Почему в тот день все сложилось иначе, я не могу сказать, хотя, уверен, это каким-то образом связано с их утренней перепалкой. Возможно, тот факт, что он возвращается в Нью-Йорк, откуда они с мамой были родом, и впервые в жизни навестит Мэйв в колледже, поднял в нем волну ностальгии. Или, возможно, все было именно так, как он сказал: у нас было время в запасе.

– Все это выглядело иначе, – сказал он, пока мы улица за улицей колесили по Бруклину. Но Бруклин не сильно отличался от жилых районов Филадельфии – тех, где мы собирали ренту по субботам. Просто в Бруклине всего было больше – ощущение густоты, расползавшейся во всех направлениях. Он замедлил ход до черепашьей скорости, показывая: – Многоквартирки видишь? В моем детстве здесь стояли деревянные дома. Теперь все снесли, или они сгорели. Весь квартал целиком. А вот и кофейня, – он указал на «Чашку и блюдце Боба». Люди, что сидели у окна, доедали свой весьма поздний завтрак, кто-то читал газету, кто-то смотрел в окно. – Они сами жарили хворост. Нигде вкуснее не ел. После воскресной мессы здесь всегда была очередь на весь квартал. Обувной магазин видишь? «Ремонт на совесть». Он всегда здесь был, – он снова указал на окно магазина, едва ли не шире входной двери. – Я учился вместе с сыном владельца. Уверен, если мы сейчас зайдем, он по-прежнему будет там – прибивать подошвы к ботинкам. Такая вот нехитрая жизнь.

– Надо полагать, – сказал я. Прозвучало по-идиотски, но я не знал, как на все это реагировать.

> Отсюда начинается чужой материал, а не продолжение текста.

-- visited only grows under travR
theorem travR_vis_mono (mapping : List (String × List (String × Option String)))
    (children : PySem.Dict String (List String)) :
    ∀ (f : Nat) (st : PySem.Set String × List (List (String × Option String))) (nid k : String),
      k ∈ st.1 → k ∈ (travR mapping children f st nid).1 := by
  intro f
  induction f with
  | zero => intro st nid k h; exact h
  | succ f ih =>
    intro st nid k hk
    simp only [travR]
    by_cases h1 : st.1.contains nid = true
    · rw [if_pos h1]; exact hk
    · rw [if_neg h1]
      cases h2 : mlookup mapping nid with
      | none => exact hk
      | some node =>
        have hbase : k ∈ (PySem.Set.add st.1 nid, st.2 ++ [node]).1 :=
          (PySem.Set.mem_add _ _ _).2 (Or.inl hk)
        exact List.foldlRecOn (motive := fun r => k ∈ r.1) _ _ hbase
          (fun b hb a _ => ih b a k hb)

-- fewer unvisited entries for a larger visited set
theorem unvisCnt_mono (mapping : List (String × List (String × Option String)))
    (v v' : PySem.Set String) (h : ∀ j, j ∈ v → j ∈ v') :
    unvisCnt mapping v' ≤ unvisCnt mapping v := by
  unfold unvisCnt
  apply length_filter_le_of_imp
  intro x _ hqx
  cases hv : v.contains x.1 with
  | false => simp
  | true =>
    have : v'.contains x.1 = true := by
      rw [PySem.Set.contains_iff] at hv ⊢
      exact h _ hv
    rw [this] at hqx; simp at hqx

-- fuel irrelevance: any fuel exceeding the unvisited count computes the same result
theorem travR_fuel_irrel (mapping : List (String × List (String × Option String))) :
    ∀ (n : Nat) (st : PySem.Set String × List (List (String × Option String))) (nid : String)
      (f f' : Nat), unvisCnt mapping st.1 = n → n < f → n < f' →
      travR mapping (childIdx mapping) f st nid = travR mapping (childIdx mapping) f' st nid := by
  intro n
  induction n using Nat.strong_induction_on with
  | _ n IH =>
    intro st nid f f' hn hf hf'
    obtain ⟨f0, rfl⟩ : ∃ k, f = k + 1 := ⟨f - 1, by omega⟩
    obtain ⟨f1, rfl⟩ : ∃ k, f' = k + 1 := ⟨f' - 1, by omega⟩
    simp only [travR]
    by_cases h1 : st.1.contains nid = true
    · rw [if_pos h1, if_pos h1]
    · rw [if_neg h1, if_neg h1]
      cases h2 : mlookup mapping nid with
      | none => rfl
      | some node =>
        have hlt : unvisCnt mapping (PySem.Set.add st.1 nid) < n :=
          hn ▸ unvisCnt_add_lt mapping st.1 nid node h1 h2
        apply foldl_congr_inv
          (I := fun acc => ∀ j, j ∈ (PySem.Set.add st.1 nid : PySem.Set String) → j ∈ acc.1)
        · intro acc x hI
          have hle : unvisCnt mapping acc.1 ≤ unvisCnt mapping (PySem.Set.add st.1 nid) :=
            unvisCnt_mono mapping _ _ hI
          refine ⟨IH (unvisCnt mapping acc.1) (by omega) acc x f0 f1 rfl (by omega) (by omega), ?_⟩
          intro j hj
          exact travR_vis_mono mapping (childIdx mapping) f0 acc x j (hI j hj)
        · intro j hj; exact hj

-- the canonical (fuel-sufficient) step function
def travInf (mapping : List (String × List (String × Option String)))
    (st : PySem.Set String × List (List (String × Option String))) (nid : String) :
    PySem.Set String × List (List (String × Option String)) :=
  travR mapping (childIdx mapping) (unvisCnt mapping st.1 + 1) st nid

На углу он свернул, потом снова свернул на светофоре, и мы выехали на Четырнадцатую авеню.

– Ну вот, – сказал он, показывая на третий этаж дома, выглядевшего в точности как все остальные вокруг. – Здесь я и жил, а твоя мама жила в соседнем квартале, – он показал большим пальцем себе через плечо.

– Где?

– Прямо за нами.

Я встал коленями на сиденье и посмотрел в заднее окно; сердце у меня билось в районе горла. Мама.

– Я хочу посмотреть, – сказал я.

– Ее дом ничем не отличается от других.

– Но время же есть. – Был Страстной четверг, и те, кто ходил к мессе, либо уже ушли, либо пойдут после работы. Встретить можно было разве что женщин, прочесывающих магазины. Мы стояли во втором ряду, но прямо перед тем, как мой отец собрался сказать «нет», ближайшая к нам машина отъехала от тротуара, будто приглашая занять ее место.

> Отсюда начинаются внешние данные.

-- pv_equiv track=rewrite | github.com/gthcon/streaming-log-compression | test_logs/codec_v5.py | unpack_bits
-- ===== SOURCE A (Python) =====
-- def unpack_bits(data, count, bits_per_value):
--     """Unpack bitpacked values"""
--     if not data or bits_per_value == 0 or count == 0:
--         return [0] * count
--
--     result = []
--     bit_pos = 0
--
--     for _ in range(count):
--         val = 0
--         remaining = bits_per_value
--
--         while remaining > 0:
--             byte_idx = bit_pos // 8
--             bit_offset = bit_pos % 8
--             available = 8 - bit_offset
--             take = min(available, remaining)
--
--             byte_val = data[byte_idx] if byte_idx < len(data) else 0
--             shift = available - take
--             bits = (byte_val >> shift) & ((1 << take) - 1)
--
--             val = (val << take) | bits
--             bit_pos += take
--             remaining -= take
--
--         result.append(val)
--
--     return result
-- ===== SOURCE B (Python) =====
-- def unpack_bits(data, count, bits_per_value):
--     """Unpack bitpacked values"""
--     if not data or bits_per_value <= 0 or count == 0:
--         return [0] * count
--
--     result = []
--     buffer = 0
--     bits_in_buffer = 0
--     idx = 0
--     mask = (1 << bits_per_value) - 1
--
--     for _ in range(count):
--         while bits_in_buffer < bits_per_value:
--             byte = data[idx] & 0xFF if idx < len(data) else 0
--             buffer = (buffer << 8) | byte
--             bits_in_buffer += 8
--             idx += 1
--         bits_in_buffer -= bits_per_value
--         result.append((buffer >> bits_in_buffer) & mask)
--         buffer &= (1 << bits_in_buffer) - 1
--
--     return result
-- ===== Notes on version B (the rewrite author's own statement) =====
-- stated objective: alternative
-- what changed: Replaces A's per-value bit-position arithmetic (byte_idx = bit_pos//8, bit-offset masks, min(available, remaining) inner loop) with a single MSB-first bit reservoir: an integer buffer topped up a whole byte at a time, each value extracted by one shift-and-mask.
import Mathlib
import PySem

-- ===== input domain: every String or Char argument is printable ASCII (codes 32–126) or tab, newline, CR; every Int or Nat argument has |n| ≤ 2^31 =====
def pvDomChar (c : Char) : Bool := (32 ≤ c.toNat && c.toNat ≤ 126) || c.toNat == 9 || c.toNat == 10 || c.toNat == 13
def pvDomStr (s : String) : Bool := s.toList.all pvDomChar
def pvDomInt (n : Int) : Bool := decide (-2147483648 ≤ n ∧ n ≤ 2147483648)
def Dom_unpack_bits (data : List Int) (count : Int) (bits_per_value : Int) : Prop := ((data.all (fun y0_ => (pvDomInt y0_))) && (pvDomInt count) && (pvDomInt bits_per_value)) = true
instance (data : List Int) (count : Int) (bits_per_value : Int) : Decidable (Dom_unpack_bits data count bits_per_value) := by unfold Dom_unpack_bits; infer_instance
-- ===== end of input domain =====

-- B replaces A's per-value bit-position arithmetic with an MSB-first bit reservoir
-- (whole-byte top-ups, one shift-and-mask per value): an alternative decomposition of the same job.

-- ===== PORT A =====
-- inner 'while remaining > 0' loop of A; state (val, bit_pos); returns (val, bit_pos)
def unpackChunks (data : List Int) (val bit_pos remaining : Int) : Int × Int :=
  if _h : 0 < remaining then
    let byte_idx := PySem.Int.floordiv bit_pos 8
    let bit_offset := PySem.Int.mod bit_pos 8
    let available := 8 - bit_offset
    let take := min available remaining
    -- data[byte_idx] if byte_idx < len(data) else 0   (byte_idx is never negative: bit_pos ≥ 0)
    let byte_val := if byte_idx < PySem.List.len data then (PySem.List.pyGet? data byte_idx).getD 0 else 0
    let shift := available - take
    -- Python's '>>' '<<' on ints are Lean's '>>>' '<<<'; shift amounts are nonnegative here, so .toNat is exact
    let bits := PySem.Int.band (byte_val >>> shift.toNat) ((1 <<< take.toNat) - 1)
    unpackChunks data (PySem.Int.bor (val <<< take.toNat) bits) (bit_pos + take) (remaining - take)
  else (val, bit_pos)
termination_by remaining.toNat
decreasing_by
  have h0 := PySem.Int.mod_nonneg bit_pos (b := 8) (by norm_num)
  have h1 := PySem.Int.mod_lt bit_pos (b := 8) (by norm_num)
  omega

– Ну что на это возразишь? – сказал отец и припарковался.

Когда мы выехали из Пенсильвании, небо затянуло тучами, но дождя не было, так что мы прошли один квартал назад – отец слегка прихрамывал из-за перемены погоды.

– Ну вот. На первом этаже.

Дом и правда ничем не отличался от остальных, но при мысли о том, что здесь жила мама, я почувствовал, будто высадился на Луне – настолько это было невероятно. На окнах висели решетки, я поднял руку, прикоснулся к одной из них.

– Оберег от долбоящеров, – сказал отец. – Так твой дед говорил. Это он повесил решетки.

Я посмотрел на него: «Мой дед?»

– Отец твоей матери. Он был пожарным. Ночи он часто проводил на станции, вот и поставил решетки на окна. Хотя не уверен, что в этом был смысл: тогда здесь было спокойно.

Я обвил пальцы вокруг одного из прутьев.

– А сейчас он здесь живет?

– Кто?

– Дедушка. – До сих пор я ни разу не произносил этого слова.

– О господи, нет. – Отец покачал головой. – Дедушка Джек давным-давно умер. Что-то не так было с легкими. Не знаю что. Дыма наглотался.

– А бабушка? – еще одно поразительное слово.

На его лице застыло выражение «я на это не подписывался». Он всего-то лишь хотел приехать в Бруклин, показать мне знакомые места, дом, где он вырос.

– Пневмония; вскоре после Джека.

Я спросил, были ли другие родственники.

– Ты не знаешь?

Я покачал головой. Он мягко отнял мою руку от решетки и повел обратно к машине.

– Бадди и Том умерли от гриппа, Лоретта умерла при родах. Дорин переехала в Канаду – с парнем, за которого вышла; был еще Джеймс, мы с ним дружили, – он погиб на войне. Твоя мать была последним ребенком и всех пережила, кроме разве что Дорин. Она до сих пор в Канаде, наверное.

Я заглянул внутрь себя, чтобы найти там нечто, в наличии чего не был уверен, – часть меня, похожую на мою сестру.

– Почему она уехала?

– Она вышла замуж, муж захотел переехать, – сказал он, не поняв вопроса. – Он то ли был канадцем, то ли ему работу там предложили. Уже не помню точно.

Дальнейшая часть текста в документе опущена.